Meanwhile, radial lead components are commonly represented by disk capacitors. These variations in lead configuration cater to a spectrum of electronic design requirements and preferences.

Advantages of Through Hole Technology

1. Elevated Reliability

Through-hole technology (THT) PCB assembly boasts superior reliability compared to surface mount technology (SMT) assembly. Its heightened reliability stems from the physical anchoring of components to the board through holes and soldering, mitigating the risk of components becoming dislodged or detached during operation. Furthermore, THT components exhibit robustness in handling higher current and voltage levels, rendering them ideal for applications demanding substantial power.

2. Cost Efficiency

THT PCB assemblies typically come with a lower price tag than their SMT counterparts. This cost advantage can be attributed to the reduced expenses associated with THT components and the simplified assembly process. The larger size of THT components not only makes them more manageable during assembly but also diminishes the likelihood of damage, ultimately leading to cost savings. Additionally, their ease of sourcing and affordability in the market contribute to cost-effectiveness.

3. Seamless Repair and Replacement

THT PCB assembly facilitates straightforward repairs and component replacements. The through-hole design simplifies the identification and exchange of faulty components, as well as the repair of damaged wiring and through-holes. Furthermore, THT components can be easily extracted and replaced using a soldering iron, eliminating the need for specialized equipment.

Disadvantages of Through Hole Technology

1. Restricted Component Density

Through-hole technology PCBA suffers from a limitation in component density. It arises from the fact that components are positioned on one side of the board, with their leads threaded through holes to the opposite side. Consequently, components must be spaced at wider intervals to prevent lead-to-lead contact. Consequently, THT PCBs tend to be bulkier and consume more physical space than surface mount technology (SMT).

2. Manual Assembly Process

THT PCB assembly is predominantly a manual endeavor demanding high skill and precision.

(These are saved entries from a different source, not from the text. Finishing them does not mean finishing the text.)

-- pv_equiv track=rewrite | github.com/antonin-lfv/Compression_cryptographie | arithmetiqueDansZ.py | strExp
-- ===== SOURCE A (Python) =====
-- def strExp(p):
--     """renvoie l'exposant tout beau
--     >>> strExp(9)
--     '⁹'
--     >>> strExp(-19)
--     '-¹⁹'
--     >>> strExp(0)
--     '⁰'
--     >>> strExp(1)
--     ''
--     """
--     SE="⁰¹²³⁴⁵⁶⁷⁸⁹" #Cela serait malin de créer plutôt un dictionnaire
--     SP,SM="⁺","⁻"
--     pt=p
--     if pt==0:return "⁰"
--     if pt==1:return ""
--     if pt<0:
--         return "-"+strExp(-p)
--     else:
--         ch=""
--     while pt>0:
-- ##        p10p=int(log(pt,10))
-- ##        v10=10**p10p
-- ##        ch+=SE[pt//v10]
-- ##        pt=pt%v10
--           ch,pt =SE[pt%10]+ch ,pt//10
--     return ch
-- ===== SOURCE B (Python) =====
-- def strExp(p):
--     m = abs(p)
--     if m == 1:
--         return '-' if p < 0 else ''
--     sup = str(m).translate(str.maketrans('0123456789', '⁰¹²³⁴⁵⁶⁷⁸⁹'))
--     return '-' + sup if p < 0 else sup
-- ===== Notes on version B (the rewrite author's own statement) =====
-- stated objective: idiomatic
-- what changed: Replaces the per-digit while-loop (and the recursive negative case) with one decimal str() conversion translated through a str.maketrans table, keeping A's special values '' for 1 and '-' for -1.
import Mathlib
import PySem

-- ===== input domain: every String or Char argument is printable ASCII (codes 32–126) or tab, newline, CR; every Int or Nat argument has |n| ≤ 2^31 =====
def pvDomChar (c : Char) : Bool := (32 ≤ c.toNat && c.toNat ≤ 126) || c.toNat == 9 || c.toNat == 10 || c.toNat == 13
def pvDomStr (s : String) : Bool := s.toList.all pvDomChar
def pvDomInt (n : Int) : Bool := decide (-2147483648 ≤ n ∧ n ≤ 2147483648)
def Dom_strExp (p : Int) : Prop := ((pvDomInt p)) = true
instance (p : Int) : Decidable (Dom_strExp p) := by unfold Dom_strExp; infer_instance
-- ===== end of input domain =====

-- B replaces A's while-loop digit extraction (and recursion for negatives) by one
-- decimal string conversion mapped through a superscript translation table (idiomatic).

-- ===== PORT A =====
-- the constant SE of A
def strExpSE : String := "⁰¹²³⁴⁵⁶⁷⁸⁹"

-- A's while loop: ch, pt = SE[pt % 10] + ch, pt // 10  while pt > 0
def strExpLoop (pt : Int) (ch : List Char) : List Char :=
  if pt > 0 then
    strExpLoop (PySem.Int.floordiv pt 10)
      (((PySem.Str.pyGet? strExpSE (PySem.Int.mod pt 10)).getD ' ') :: ch)
  else ch
termination_by pt.toNat
decreasing_by
  simp only [PySem.Int.floordiv]
  rw [Int.fdiv_eq_ediv_of_nonneg _ (by omega)]
  omega

def strExp (p : Int) : String :=
  if p = 0 then "⁰"
  else if p = 1 then ""
  else if p < 0 then String.ofList ('-' :: (strExp (-p)).toList)
  else String.ofList (strExpLoop p [])
termination_by (if p < 0 then 1 else 0)
decreasing_by split_ifs <;> omega

-- ===== PORT B =====
-- the str.maketrans('0123456789','⁰¹²³⁴⁵⁶⁷⁸⁹') table applied to one character
def supTrans (c : Char) : Char :=
  if c = '0' then '⁰' else if c = '1' then '¹' else if c = '2' then '²'
  else if c = '3' then '³' else if c = '4' then '⁴' else if c = '5' then '⁵'
  else if c = '6' then '⁶' else if c = '7' then '⁷' else if c = '8' then '⁸'
  else if c = '9' then '⁹' else c

def strExp_alt (p : Int) : String :=
  let m : Int := |p|
  if m = 1 then (if p < 0 then "-" else "")
  else
    let sup := String.ofList (((PySem.Int.toStr m).toList).map supTrans)
    if p < 0 then String.ofList ('-' :: sup.toList) else sup

-- ===== PRECONDITION & SPEC =====
def Spec_strExp (p : Int) (out : String) : Prop := out = strExp_alt p
instance (p : Int) (out : String) : Decidable (Spec_strExp p out) := by unfold Spec_strExp; infer_instance

-- ===== CLAIM (what is proved, stated in full; the proofs are below) =====
def Claim_equal_strExp : Prop := ∀ (p : Int), Dom_strExp p → Spec_strExp p (strExp p)

-- ===== LEMMAS AND PROOFS =====

-- SE[d] is the superscript translation of the digit character d, for d < 10
lemma pyGet_SE (d : Nat) (hd : d < 10) :
    PySem.Str.pyGet? strExpSE ((d : Nat) : Int) = some (supTrans (Nat.digitChar d)) := by
  revert hd; revert d; decide

-- A's loop produces exactly the translated digits of Nat.toDigitsCore
lemma loop_eq_core : ∀ (f n : Nat) (ds acc : List Char), 0 < n → n < f →
    strExpLoop (n : Int) (ds.map supTrans ++ acc) =
      (Nat.toDigitsCore 10 f n ds).map supTrans ++ acc := by
  intro f
  induction f with
  | zero => intro n ds acc hn hf; omega
  | succ g ih =>
    intro n ds acc hn hf
    rw [strExpLoop]
    have hmod : PySem.Int.mod (n : Int) 10 = (((n % 10 : Nat) : Nat) : Int) := by
      simp only [PySem.Int.mod]
      rw [Int.fmod_eq_emod]
      simp
    have hdiv : PySem.Int.floordiv (n : Int) 10 = ((n / 10 : Nat) : Int) := by
      simp only [PySem.Int.floordiv]
      rw [Int.fdiv_eq_ediv_of_nonneg _ (by omega)]
      omega
    rw [if_pos (by exact_mod_cast hn), hmod, hdiv, pyGet_SE (n % 10) (Nat.mod_lt _ (by norm_num))]
    simp only [Option.getD_some]
    show strExpLoop ((n / 10 : Nat) : Int)
        (((Nat.digitChar (n % 10) :: ds).map supTrans) ++ acc) = _
    rw [Nat.toDigitsCore]
    by_cases h0 : n / 10 = 0
    · rw [if_pos h0, h0]
      rw [strExpLoop]
      simp
    · rw [if_neg h0]
      exact ih (n / 10) (Nat.digitChar (n % 10) :: ds) acc (Nat.pos_of_ne_zero h0) (by omega)

lemma loop_eq_digits (n : Nat) (hn : 0 < n) :
    strExpLoop (n : Int) [] = (Nat.toDigits 10 n).map supTrans := by
  have := loop_eq_core (n + 1) n [] [] hn (Nat.lt_succ_self n)
  simpa [Nat.toDigits] using this

-- B's translated string for a positive argument is A's loop output
lemma alt_sup_eq (n : Nat) (hn : 0 < n) :
    ((PySem.Int.toStr ((n : Nat) : Int)).toList).map supTrans = strExpLoop ((n : Nat) : Int) [] := by
  rw [loop_eq_digits n hn]
  simp only [PySem.Int.toStr, PySem.Int.toChars]
  rw [if_neg (by omega)]
  simp

-- B for a negative argument p ≤ -2 prefixes '-' to B of -p
lemma alt_neg (p : Int) (hp : p ≤ -2) :
    strExp_alt p = String.ofList ('-' :: (strExp_alt (-p)).toList) := by
  simp only [strExp_alt]
  rw [abs_of_nonpos (by omega : p ≤ 0), abs_of_nonneg (by omega : (0:Int) ≤ -p)]
  simp [show ¬ (-p = 1) from by omega, show p < 0 from by omega, show ¬ (0 < p) from by omega]

-- the positive case, n ≥ 2
lemma strExp_pos (n : Nat) (hn : 2 ≤ n) : strExp ((n : Nat) : Int) = strExp_alt ((n : Nat) : Int) := by
  rw [strExp, if_neg (by omega), if_neg (by exact_mod_cast (by omega : (n : Int) ≠ 1)),
    if_neg (by omega)]
  rw [strExp_alt]
  simp only [abs_of_nonneg (by omega : (0:Int) ≤ (n : Int))]
  rw [if_neg (by exact_mod_cast (by omega : (n : Int) ≠ 1)), if_neg (by omega)]
  rw [alt_sup_eq n (by omega)]

-- ===== VERDICT (by name: the statement is the Claim_ definition above) =====
theorem strExp_spec : Claim_equal_strExp := by
  unfold Claim_equal_strExp
  intro p _
  unfold Spec_strExp
  rcases lt_trichotomy p 0 with hneg | hz | hpos
  · -- p < 0
    rw [strExp, if_neg (by omega), if_neg (by omega), if_pos hneg]
    by_cases h1 : p = -1
    · subst h1
      rw [show -(-1 : Int) = 1 from rfl, strExp, if_neg (by omega), if_pos rfl]
      rw [show strExp_alt (-1) = "-" from by simp only [strExp_alt]; norm_num]
      decide
    · -- p ≤ -2
      obtain ⟨n, hn⟩ : ∃ n : Nat, -p = (n : Int) := ⟨(-p).toNat, by omega⟩
      rw [alt_neg p (by omega), hn, strExp_pos n (by omega)]
  · subst hz
    rw [strExp, if_pos rfl]
    rw [show strExp_alt 0 = String.ofList (((PySem.Int.toStr 0).toList).map supTrans) from by
      simp only [strExp_alt]; norm_num]
    decide
  · by_cases h1 : p = 1
    · subst h1
      rw [strExp, if_neg (by omega), if_pos rfl]
      simp only [strExp_alt]
      norm_num
    · obtain ⟨n, hn⟩ : ∃ n : Nat, p = (n : Int) := ⟨p.toNat, by omega⟩
      rw [hn]
      exact strExp_pos n (by omega)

Components are meticulously positioned on one side of the board, and their leads are then threaded through holes to the opposite side, followed by bending and soldering. This labor-intensive process is inherently time-consuming and susceptible to human errors. Furthermore, the manual nature of assembly complicates the prospects of automating THT PCB production, hindering efficiency gains.

3. Elevated Risk of Component Damage

There is a high risk of damaging components throughout the manual assembly process. The insertion of leads can result in bending or breakage, rendering components non-operational. Additionally, the soldering process, if not meticulously temperature-controlled, can expose components to excessive heat, leading to potential damage. These factors contribute to increased defect rates and reduced production yields.

Key Differences Between Through-Hole and Surface Mount Technologies

Here, we explore the critical distinctions between through hole vs. surface mount.

1. Interconnection Strength

Through-Hole Components: Through-hole components are known for their robust interconnections. Their leads run through the circuit board, providing stronger and more durable connections between layers.

Surface Mount Components: In contrast, SMT components are secured solely by solder on the board's surface, which can be less resilient in the face of environmental stress.

2. Environmental Resilience

Through-Hole Components: Through-hole technology excels in environments where products may experience extreme conditions such as rapid accelerations, high-velocity collisions, or extreme temperatures. Its penetrating connections allow components to withstand these stresses effectively.

Surface Mount Components: SMT components are generally less adept at handling extreme environmental conditions due to their surface-only solder connections.

3. Industry Applications

Through-Hole Components: Through-hole technology finds its niche in high-reliability industries like military and aerospace. These sectors require components that can endure harsh conditions, making through-hole components the preferred choice.

Surface Mount Components: SMT components are more commonly used in consumer electronics and applications where environmental stress is not a primary concern.

4. Versatility in Testing and Prototyping

Through-Hole Components: Through-hole components are well-suited for testing and prototyping applications. Their penetrable connections make manual adjustments and component replacements relatively straightforward.

Surface Mount Components: SMT components can be more challenging to work with in testing and prototyping scenarios, as they are typically soldered to the surface without easy access for manual adjustments.

In summary, the choice between through-hole and surface mount technology depends on the specific requirements of a project. Through-hole technology offers superior reliability and resilience in demanding environments, making it a top choice for high-stress applications. In contrast, surface mount technology excels in more standard consumer electronics and applications where environmental stress is less of a concern.

So this is the prime difference between thru hole vs. surface mount.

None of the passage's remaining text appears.